鉄道駅や高速道路、橋梁やトンネルなどの土木建設工事のパースを土木パースといいます。住宅や店舗などのような建築パースに比較するとスケールが大きく、多くは外壁に覆われない橋脚や柱などの構造物が剥き出しになっています。

柱や高架道路、歩道橋など複雑な構造体を、わかりやすく表現することが重要です。また道路や橋梁などでは周辺地域の景観と、建築される構造物を一体としたパースの作成が必要になります。

周辺の地形を現実的に表現するために、現地の写真やイラストとCGで作成した構造物を合成するなどの手法が用いられます。

一方完成予想図をCGパースや写真合成で作成すると表現がリアルすぎて近隣住民に誤解を与える恐れがあり、あえて手書きパースあるいはイラスト風のパースを活用する場合もあります。

プロダクトパース

工業製品の立体図をプロダクトパースといいます。建築に関わるものでは、椅子や照明器具、テレビや冷蔵庫などの電化製品などがあります。複雑なものでは自動車やバイクなどでも、プロダクトパースが制作されます。

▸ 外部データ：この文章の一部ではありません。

theorem pv_sub_and_eq_ldiff (m n : Nat) : m - (m &&& n) = Nat.ldiff m n := by
  have h1 : (Nat.ldiff m n) ||| (m &&& n) = m := by
    apply Nat.eq_of_testBit_eq; intro k
    simp only [Nat.testBit_or, Nat.testBit_ldiff, Nat.testBit_and]
    cases m.testBit k <;> cases n.testBit k <;> rfl
  have h2 : (Nat.ldiff m n) &&& (m &&& n) = 0 := by
    apply Nat.eq_of_testBit_eq; intro k
    simp only [Nat.testBit_and, Nat.testBit_ldiff, Nat.zero_testBit]
    cases m.testBit k <;> cases n.testBit k <;> rfl
  have h3 := pv_disj_or_eq_add _ _ h2
  have h4 : m &&& n ≤ m := Nat.and_le_left
  omega

-- ---- bridges from PySem's Python-exact bitwise ops to Mathlib's Int.land / Int.xor ----
theorem pv_band_eq_land (a b : Int) : PySem.Int.band a b = Int.land a b := by
  cases a with
  | ofNat ma =>
    cases b with
    | ofNat nb => simp [PySem.Int.band, Int.land, Int.natCast_nonneg]
    | negSucc nb =>
      have h1 : ¬ (0 : Int) ≤ Int.negSucc nb := by rw [Int.negSucc_eq]; omega
      have h2 : (-(Int.negSucc nb) - 1).toNat = nb := by rw [Int.negSucc_eq]; omega
      simp [PySem.Int.band, Int.land, Int.natCast_nonneg, h1, pv_sub_and_eq_ldiff]
  | negSucc ma =>
    have h1 : ¬ (0 : Int) ≤ Int.negSucc ma := by rw [Int.negSucc_eq]; omega
    have h2 : (-(Int.negSucc ma) - 1).toNat = ma := by rw [Int.negSucc_eq]; omega
    cases b with
    | ofNat nb => simp [PySem.Int.band, Int.land, Int.natCast_nonneg, h1, pv_sub_and_eq_ldiff]
    | negSucc nb =>
      have h3 : ¬ (0 : Int) ≤ Int.negSucc nb := by rw [Int.negSucc_eq]; omega
      have h4 : (-(Int.negSucc nb) - 1).toNat = nb := by rw [Int.negSucc_eq]; omega
      simp [PySem.Int.band, Int.land, h1, h2, h3, h4, Int.negSucc_eq]; omega

theorem pv_bxor_eq_xor (a b : Int) : PySem.Int.bxor a b = Int.xor a b := by
  cases a with
  | ofNat ma =>
    cases b with
    | ofNat nb => simp [PySem.Int.bxor, Int.xor, Int.natCast_nonneg]
    | negSucc nb =>
      have h1 : ¬ (0 : Int) ≤ Int.negSucc nb := by rw [Int.negSucc_eq]; omega
      have h2 : (-(Int.negSucc nb) - 1).toNat = nb := by rw [Int.negSucc_eq]; omega
      simp [PySem.Int.bxor, Int.xor, Int.natCast_nonneg, h1, h2, Int.negSucc_eq]; omega
  | negSucc ma =>
    have h1 : ¬ (0 : Int) ≤ Int.negSucc ma := by rw [Int.negSucc_eq]; omega
    have h2 : (-(Int.negSucc ma) - 1).toNat = ma := by rw [Int.negSucc_eq]; omega
    cases b with
    | ofNat nb => simp [PySem.Int.bxor, Int.xor, Int.natCast_nonneg, h1, h2, Int.negSucc_eq]; omega
    | negSucc nb =>
      have h3 : ¬ (0 : Int) ≤ Int.negSucc nb := by rw [Int.negSucc_eq]; omega
      have h4 : (-(Int.negSucc nb) - 1).toNat = nb := by rw [Int.negSucc_eq]; omega
      simp [PySem.Int.bxor, Int.xor, h1, h2, h3, h4]

theorem pv_int_ext {a b : Int} (h : ∀ k, a.testBit k = b.testBit k) : a = b := by
  cases a with
  | ofNat ma =>
    cases b with
    | ofNat nb =>
      have : ma = nb := Nat.eq_of_testBit_eq fun k => by simpa [Int.testBit] using h k
      simp [this]
    | negSucc nb =>
      exfalso
      have hk := h (ma + nb + 1)
      have hma : ma.testBit (ma + nb + 1) = false :=
        Nat.testBit_lt_two_pow (lt_of_lt_of_le Nat.lt_two_pow_self (Nat.pow_le_pow_right (by omega) (by omega)))
      have hnb : nb.testBit (ma + nb + 1) = false :=
        Nat.testBit_lt_two_pow (lt_of_lt_of_le Nat.lt_two_pow_self (Nat.pow_le_pow_right (by omega) (by omega)))
      simp [Int.testBit, hma, hnb] at hk
  | negSucc ma =>
    cases b with
    | ofNat nb =>
      exfalso
      have hk := h (ma + nb + 1)
      have hma : ma.testBit (ma + nb + 1) = false :=
        Nat.testBit_lt_two_pow (lt_of_lt_of_le Nat.lt_two_pow_self (Nat.pow_le_pow_right (by omega) (by omega)))
      have hnb : nb.testBit (ma + nb + 1) = false :=
        Nat.testBit_lt_two_pow (lt_of_lt_of_le Nat.lt_two_pow_self (Nat.pow_le_pow_right (by omega) (by omega)))
      simp [Int.testBit, hma, hnb] at hk
    | negSucc nb =>
      have : ma = nb := Nat.eq_of_testBit_eq fun k => by
        have := h k; simpa [Int.testBit] using this
      simp [this]

theorem pv_band_assoc (a b c : Int) : PySem.Int.band (PySem.Int.band a b) c = PySem.Int.band a (PySem.Int.band b c) := by
  simp only [pv_band_eq_land]
  apply pv_int_ext; intro k
  simp [Int.testBit_land, Bool.and_assoc]

theorem pv_xor_eq_zero {a b : Int} (h : Int.xor a b = 0) : a = b := by
  cases a <;> cases b <;> simp_all [Int.xor, Int.natBitwise, Int.bitwise] <;>
    first
      | (apply Nat.eq_of_testBit_eq; intro k; have := congrArg (fun t => Nat.testBit t k) h; simp_all)
      | omega

-- ---- shift facts ----
theorem pv_bit_shiftRight_one (b : Bool) (n : Int) : (Int.bit b n) >>> (1 : Nat) = n := by
  rw [Int.bit_val, Int.shiftRight_eq_div_pow]
  cases b <;> simp <;> omega

theorem pv_xor_shiftRight_one (x y : Int) : (Int.xor x y) >>> (1 : Nat) = Int.xor (x >>> (1 : Nat)) (y >>> (1 : Nat)) := by
  conv_lhs => rw [← Int.bit_decomp x, ← Int.bit_decomp y]
  rw [Int.lxor_bit, pv_bit_shiftRight_one]
  conv_rhs => rw [← Int.bit_decomp x, ← Int.bit_decomp y]
  rw [pv_bit_shiftRight_one, pv_bit_shiftRight_one]

theorem pv_xor_shiftRight (x y : Int) : ∀ n : Nat, (Int.xor x y) >>> n = Int.xor (x >>> n) (y >>> n) := by
  intro n
  induction n generalizing x y with
  | zero => simp [Int.shiftRight_zero]
  | succ k IH =>
    have h1 : ∀ z : Int, z >>> (k + 1) = (z >>> (1 : Nat)) >>> k := by
      intro z; rw [← Int.shiftRight_add]; norm_num [Nat.add_comm]
    rw [h1, h1 x, h1 y, pv_xor_shiftRight_one, IH]

theorem pv_xor_self (a : Int) : Int.xor a a = 0 := by
  have h := pv_bxor_eq_xor a a
  rw [PySem.Int.bxor_self] at h
  omega

theorem pv_shiftRight_eq_iff (x y : Int) (n : Nat) :
    x >>> n = y >>> n ↔ (Int.xor x y) >>> n = 0 := by
  rw [pv_xor_shiftRight]
  constructor
  · intro h; rw [h, pv_xor_self]
  · intro h; exact pv_xor_eq_zero h

theorem pv_shiftRight_eq_zero_iff {X : Int} (hX : 0 ≤ X) (n : Nat) :
    X >>> n = 0 ↔ X < 2 ^ n := by
  rw [Int.shiftRight_eq_div_pow]
  constructor
  · intro h
    by_contra hlt
    push Not at hlt
    have h2 : (1 : Int) ≤ X / ((2 ^ n : Nat) : Int) := by
      rw [Int.le_ediv_iff_mul_le (by positivity)]
      push_cast at hlt ⊢; omega
    omega
  · intro h
    apply Int.ediv_eq_zero_of_lt hX
    push_cast; omega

自動車など多くの工業製品は設計に3D CADシステムを使用することが多く、設計検討も立体図を使っておこなわれます。設計検討のためには、可動部分の動作やそれぞれのパーツの組立状態を確認するように、パーツごとに正確な立体図が必要です。

製品の広告やプレゼンではプロダクトパースは使用状態をイメージでき、製品ロゴなどまで入った魅力的な外観デザインを強調するような図が必要とされます。また実際の動作状態を、アニメーションなどで表現することも必要とされます。

インテリアパース など

インテリアパースは、室内の様子をCGパースで作成したものです。住宅や店舗、施設の内部を、内装や必要に応じて調度品を配置して内部にいるような視点で作成します。

床や内壁、天井などの素材感を表現するとともに、椅子やテーブル、システムキッチンなどを配置することによって、完成した住宅や店舗の内部を再現します。

新築の住宅や店舗設計の際に内部レイアウトや内装の検討に活用したり、既存の住宅、店舗のインテリアデザインの検討に活用したりします。また家具や設備の設置例として活用する場合もあります。

訴求する対象物は建築物とはかぎらず、床や内壁などの内装、キッチンやシャワーなどの設置設備、家具などの調度品や装飾品の場合もあります。訴求する対象物によって、CGパースを作成するときの視点や表現方法が変わります。

そのほかにも訴求する対象物によってさまざまなCGパースが作成されます。例えば屋外に設置するような建造物や各種のエクステリアを訴求するためのパースなどです。製品ができあがる前に製品の立体イメージを作成することができるので、マーケティングや企画検討などのためにもCGパースを活用します。

まとめ

CGパースはコンピュータを使った3D CG処理によって、建築や景観、工業製品などを立体的に表現した図です。対象は建築物にとどまらず、大規模な土木建設プロジェクトから自動車や家電製品、家具などの工業製品などにもおよびます。

CGパースを利用することによって、設計、建築のプロではない全ての関係者を含めて、プランニングの段階からプロジェクトの完成イメージを共有しながら作業をすすめることができます。CGパースでは表面の質感や光源、家具などを自由に配置でき、変更した結果も短時間で確認することができます。